-- pv_equiv track=rewrite | github.com/menudoproblema/cosecha | packages/cosecha-engine-gherkin/src/cosecha/engine/gherkin/step_catalog.py | _tokenize_step_text
-- ===== SOURCE A (Python) =====
-- _MIN_QUERY_TOKEN_LENGTH = 3
--
-- def _tokenize_step_text(step_text: str) -> tuple[str, ...]:
--     normalized_tokens = [
--         token
--         for token in ''.join(
--             character.lower() if character.isalnum() else ' '
--             for character in step_text
--         ).split()
--         if len(token) >= _MIN_QUERY_TOKEN_LENGTH
--     ]
--     return tuple(dict.fromkeys(normalized_tokens))
-- ===== SOURCE B (Python) =====
-- def _tokenize_step_text(step_text: str) -> tuple[str, ...]:
--     result = []
--     buffer = []
--
--     def flush():
--         token = ''.join(buffer)
--         if len(token) >= 3 and token not in result:
--             result.append(token)
--         buffer.clear()
--
--     for character in step_text:
--         if character.isalnum():
--             buffer.append(character.lower())
--         else:
--             flush()
--     flush()
--     return tuple(result)
-- ===== Notes on version B (the rewrite author's own statement) =====
-- stated objective: alternative
-- what changed: Replaces the normalize-join-split-filter-dedup pipeline (intermediate joined string, .split(), dict.fromkeys) with a single streaming pass over the characters that maintains a token buffer and appends each long unseen token on the fly.
import Mathlib
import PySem

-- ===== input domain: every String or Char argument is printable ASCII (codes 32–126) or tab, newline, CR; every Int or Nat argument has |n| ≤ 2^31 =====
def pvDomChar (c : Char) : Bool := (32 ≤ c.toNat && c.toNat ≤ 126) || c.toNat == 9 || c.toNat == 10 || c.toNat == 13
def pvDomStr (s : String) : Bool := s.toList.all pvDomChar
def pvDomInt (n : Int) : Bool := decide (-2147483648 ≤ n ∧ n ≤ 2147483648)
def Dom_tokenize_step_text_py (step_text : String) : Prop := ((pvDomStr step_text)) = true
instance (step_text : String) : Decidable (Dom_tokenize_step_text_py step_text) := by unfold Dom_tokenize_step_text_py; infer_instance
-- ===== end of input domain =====

-- B fuses A's normalize/join/split/filter/dedup pipeline into one streaming pass with a
-- token buffer (objective: alternative decomposition; same return value, no side effects).

-- ===== PORT A =====
-- ''.join(c.lower() if c.isalnum() else ' ' for c in step_text): joining single-character
-- strings is exactly mapping the character transformation over the character list.
def tokenize_step_text_py (step_text : String) : List String :=
  let normalized : List Char :=
    step_text.toList.map (fun c => if PySem.Chars.isalnum c then PySem.Chars.lowerChar c else ' ')
  let normalized_tokens : List (List Char) :=
    (PySem.Chars.split₀ normalized).filter (fun t => decide (3 ≤ t.length))
  (PySem.List.dedup normalized_tokens).map (fun t => String.ofList t)

-- ===== PORT B =====
-- state = (result so far, current token buffer); flush = Source B's `flush()`.
def pvAltFlush (st : List (List Char) × List Char) : List (List Char) × List Char :=
  if decide (3 ≤ st.2.length) && !(st.1.contains st.2) then (st.1 ++ [st.2], []) else (st.1, [])

def pvAltStep (st : List (List Char) × List Char) (c : Char) : List (List Char) × List Char :=
  if PySem.Chars.isalnum c then (st.1, st.2 ++ [PySem.Chars.lowerChar c]) else pvAltFlush st

def tokenize_step_text_py_alt (step_text : String) : List String :=
  (pvAltFlush (step_text.toList.foldl pvAltStep ([], []))).1.map (fun t => String.ofList t)

-- ===== PRECONDITION & SPEC =====
def Spec_tokenize_step_text_py (step_text : String) (out : List String) : Prop := out = tokenize_step_text_py_alt step_text
instance (step_text : String) (out : List String) : Decidable (Spec_tokenize_step_text_py step_text out) := by unfold Spec_tokenize_step_text_py; infer_instance

-- ===== CLAIM (what is proved, stated in full; the proofs are below) =====
def Claim_equal_tokenize_step_text_py : Prop := ∀ (step_text : String), Dom_tokenize_step_text_py step_text → Spec_tokenize_step_text_py step_text (tokenize_step_text_py step_text)

-- ===== LEMMAS AND PROOFS =====

-- the character A writes in place of each input character
def pvNorm (c : Char) : Char := if PySem.Chars.isalnum c then PySem.Chars.lowerChar c else ' '

-- lowering an alphanumeric character never yields a whitespace character
theorem pv_isspace_lower_of_isalnum (c : Char) (h : PySem.Chars.isalnum c = true) :
    PySem.Chars.isspace (PySem.Chars.lowerChar c) = false := by
  simp only [PySem.Chars.isalnum, PySem.Chars.isalpha, PySem.Chars.isupper, PySem.Chars.islower,
        PySem.Chars.isdigit, Char.le_def, UInt32.le_iff_toNat_le, Char.toNat_val,
        Bool.or_eq_true, Bool.and_eq_true, decide_eq_true_eq] at h
  rcases h with (h | h) | h
  · have h1 : 65 ≤ c.toNat := h.1
    have h2 : c.toNat ≤ 90 := h.2
    have hu : PySem.Chars.isupper c = true := by
      simp only [PySem.Chars.isupper, Char.le_def, UInt32.le_iff_toNat_le, Char.toNat_val,
        Bool.and_eq_true, decide_eq_true_eq]
      exact h
    have hval : (c.toNat + 32).isValidChar := Or.inl (by omega)
    have hv : (Char.ofNat (c.toNat + 32)).toNat = c.toNat + 32 := by
      simp [Char.toNat_ofNat, hval]
    simp only [PySem.Chars.lowerChar, hu, if_true, PySem.Chars.isspace, hv]
    simp only [Bool.or_eq_false_iff, Bool.and_eq_false_iff, decide_eq_false_iff_not]
    omega
  · have h1 : 97 ≤ c.toNat := h.1
    have h2 : c.toNat ≤ 122 := h.2
    have hu : PySem.Chars.isupper c = false := by
      simp only [PySem.Chars.isupper, Char.le_def, UInt32.le_iff_toNat_le, Char.toNat_val,
        Bool.and_eq_false_iff, decide_eq_false_iff_not]
      right
      intro hz
      have hz' : c.toNat ≤ 90 := hz
      omega
    simp only [PySem.Chars.lowerChar, hu, Bool.false_eq_true, if_false, PySem.Chars.isspace]
    simp only [Bool.or_eq_false_iff, Bool.and_eq_false_iff, decide_eq_false_iff_not]
    omega
  · have h1 : 48 ≤ c.toNat := h.1
    have h2 : c.toNat ≤ 57 := h.2
    have hu : PySem.Chars.isupper c = false := by
      simp only [PySem.Chars.isupper, Char.le_def, UInt32.le_iff_toNat_le, Char.toNat_val,
        Bool.and_eq_false_iff, decide_eq_false_iff_not]
      left
      intro ha
      have ha' : 65 ≤ c.toNat := ha
      omega
    simp only [PySem.Chars.lowerChar, hu, Bool.false_eq_true, if_false, PySem.Chars.isspace]
    simp only [Bool.or_eq_false_iff, Bool.and_eq_false_iff, decide_eq_false_iff_not]
    omega

-- split₀.go's accumulator is a prefix of the answer
theorem pv_split_go_acc (l : List Char) (cur : List Char) (acc : List (List Char)) :
    PySem.Chars.split₀.go l cur acc = acc.reverse ++ PySem.Chars.split₀.go l cur [] := by
  induction l generalizing cur acc with
  | nil =>
    by_cases hc : cur.isEmpty <;> simp [PySem.Chars.split₀.go, hc]
  | cons c rest ih =>
    by_cases hs : PySem.Chars.isspace c
    · by_cases hc : cur.isEmpty
      · simp only [PySem.Chars.split₀.go, hs, hc, if_true]
        exact ih [] acc
      · simp only [PySem.Chars.split₀.go, hs, hc, if_true, if_false, Bool.false_eq_true]
        rw [ih [] (cur.reverse :: acc), ih [] [cur.reverse]]
        simp
    · simp only [PySem.Chars.split₀.go, hs, Bool.false_eq_true, if_false]
      exact ih (c :: cur) acc

-- main invariant: B's fold-then-flush, started from any (result, buffer) state, equals
-- re-adding (PySem.Set.add) each long token of A's split of the remaining normalized text
theorem pv_main (cs : List Char) (res : List (List Char)) (buf : List Char) :
    (pvAltFlush (cs.foldl pvAltStep (res, buf))).1
      = ((PySem.Chars.split₀.go (cs.map pvNorm) buf.reverse []).filter
            (fun t => decide (3 ≤ t.length))).foldl PySem.Set.add res := by
  induction cs generalizing res buf with
  | nil =>
    by_cases hb : buf = []
    · subst hb
      simp [PySem.Chars.split₀.go, pvAltFlush]
    · have hne : buf.reverse.isEmpty = false := by simp [hb]
      simp only [List.map_nil, List.foldl_nil, PySem.Chars.split₀.go, hne, Bool.false_eq_true,
        if_false, List.reverse_reverse, List.reverse_nil]
      by_cases hlen : 3 ≤ buf.length
      · by_cases hm : buf ∈ res <;> simp [pvAltFlush, hlen, PySem.Set.add, hm]
      · simp [pvAltFlush, hlen]
  | cons c rest ih =>
    by_cases ha : PySem.Chars.isalnum c
    · have hs := pv_isspace_lower_of_isalnum c ha
      simp only [List.foldl_cons, List.map_cons, pvAltStep, ha, if_true, pvNorm,
        PySem.Chars.split₀.go, hs, Bool.false_eq_true, if_false]
      rw [ih res (buf ++ [PySem.Chars.lowerChar c])]
      simp
    · have hn : pvNorm c = ' ' := by simp [pvNorm, ha]
      have hs : PySem.Chars.isspace ' ' = true := by decide
      by_cases hb : buf = []
      · subst hb
        simp only [List.foldl_cons, List.map_cons, pvAltStep, ha, Bool.false_eq_true, if_false,
          hn, PySem.Chars.split₀.go, hs, if_true, List.reverse_nil, List.isEmpty_nil]
        rw [show pvAltFlush (res, []) = (res, []) by simp [pvAltFlush], ih res []]
        simp
      · have hne : buf.reverse.isEmpty = false := by simp [hb]
        simp only [List.foldl_cons, List.map_cons, pvAltStep, ha, Bool.false_eq_true, if_false,
          hn, PySem.Chars.split₀.go, hs, if_true, hne, List.reverse_reverse]
        rw [pv_split_go_acc (rest.map pvNorm) [] [buf]]
        by_cases hlen : 3 ≤ buf.length
        · by_cases hm : buf ∈ res
          · rw [show pvAltFlush (res, buf) = (res, []) by simp [pvAltFlush, hlen, hm],
              ih res []]
            simp [hlen, PySem.Set.add, hm]
          · rw [show pvAltFlush (res, buf) = (res ++ [buf], []) by simp [pvAltFlush, hlen, hm],
              ih (res ++ [buf]) []]
            simp [hlen, PySem.Set.add, hm]
        · rw [show pvAltFlush (res, buf) = (res, []) by simp [pvAltFlush, hlen]]
          rw [ih res []]
          simp [hlen]

-- ===== VERDICT (by name: the statement is the Claim_ definition above) =====
theorem tokenize_step_text_py_spec : Claim_equal_tokenize_step_text_py := by
  intro s _
  unfold Spec_tokenize_step_text_py tokenize_step_text_py tokenize_step_text_py_alt
  rw [pv_main s.toList [] []]
  rfl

Problem details: Copy whichever lines of the records above contain the word "fromkeys".

Reply to the exercise:
--     return tuple(dict.fromkeys(normalized_tokens))
-- what changed: Replaces the normalize-join-split-filter-dedup pipeline (intermediate joined string, .split(), dict.fromkeys) with a single streaming pass over the characters that maintains a token buffer and appends each long unseen token on the fly.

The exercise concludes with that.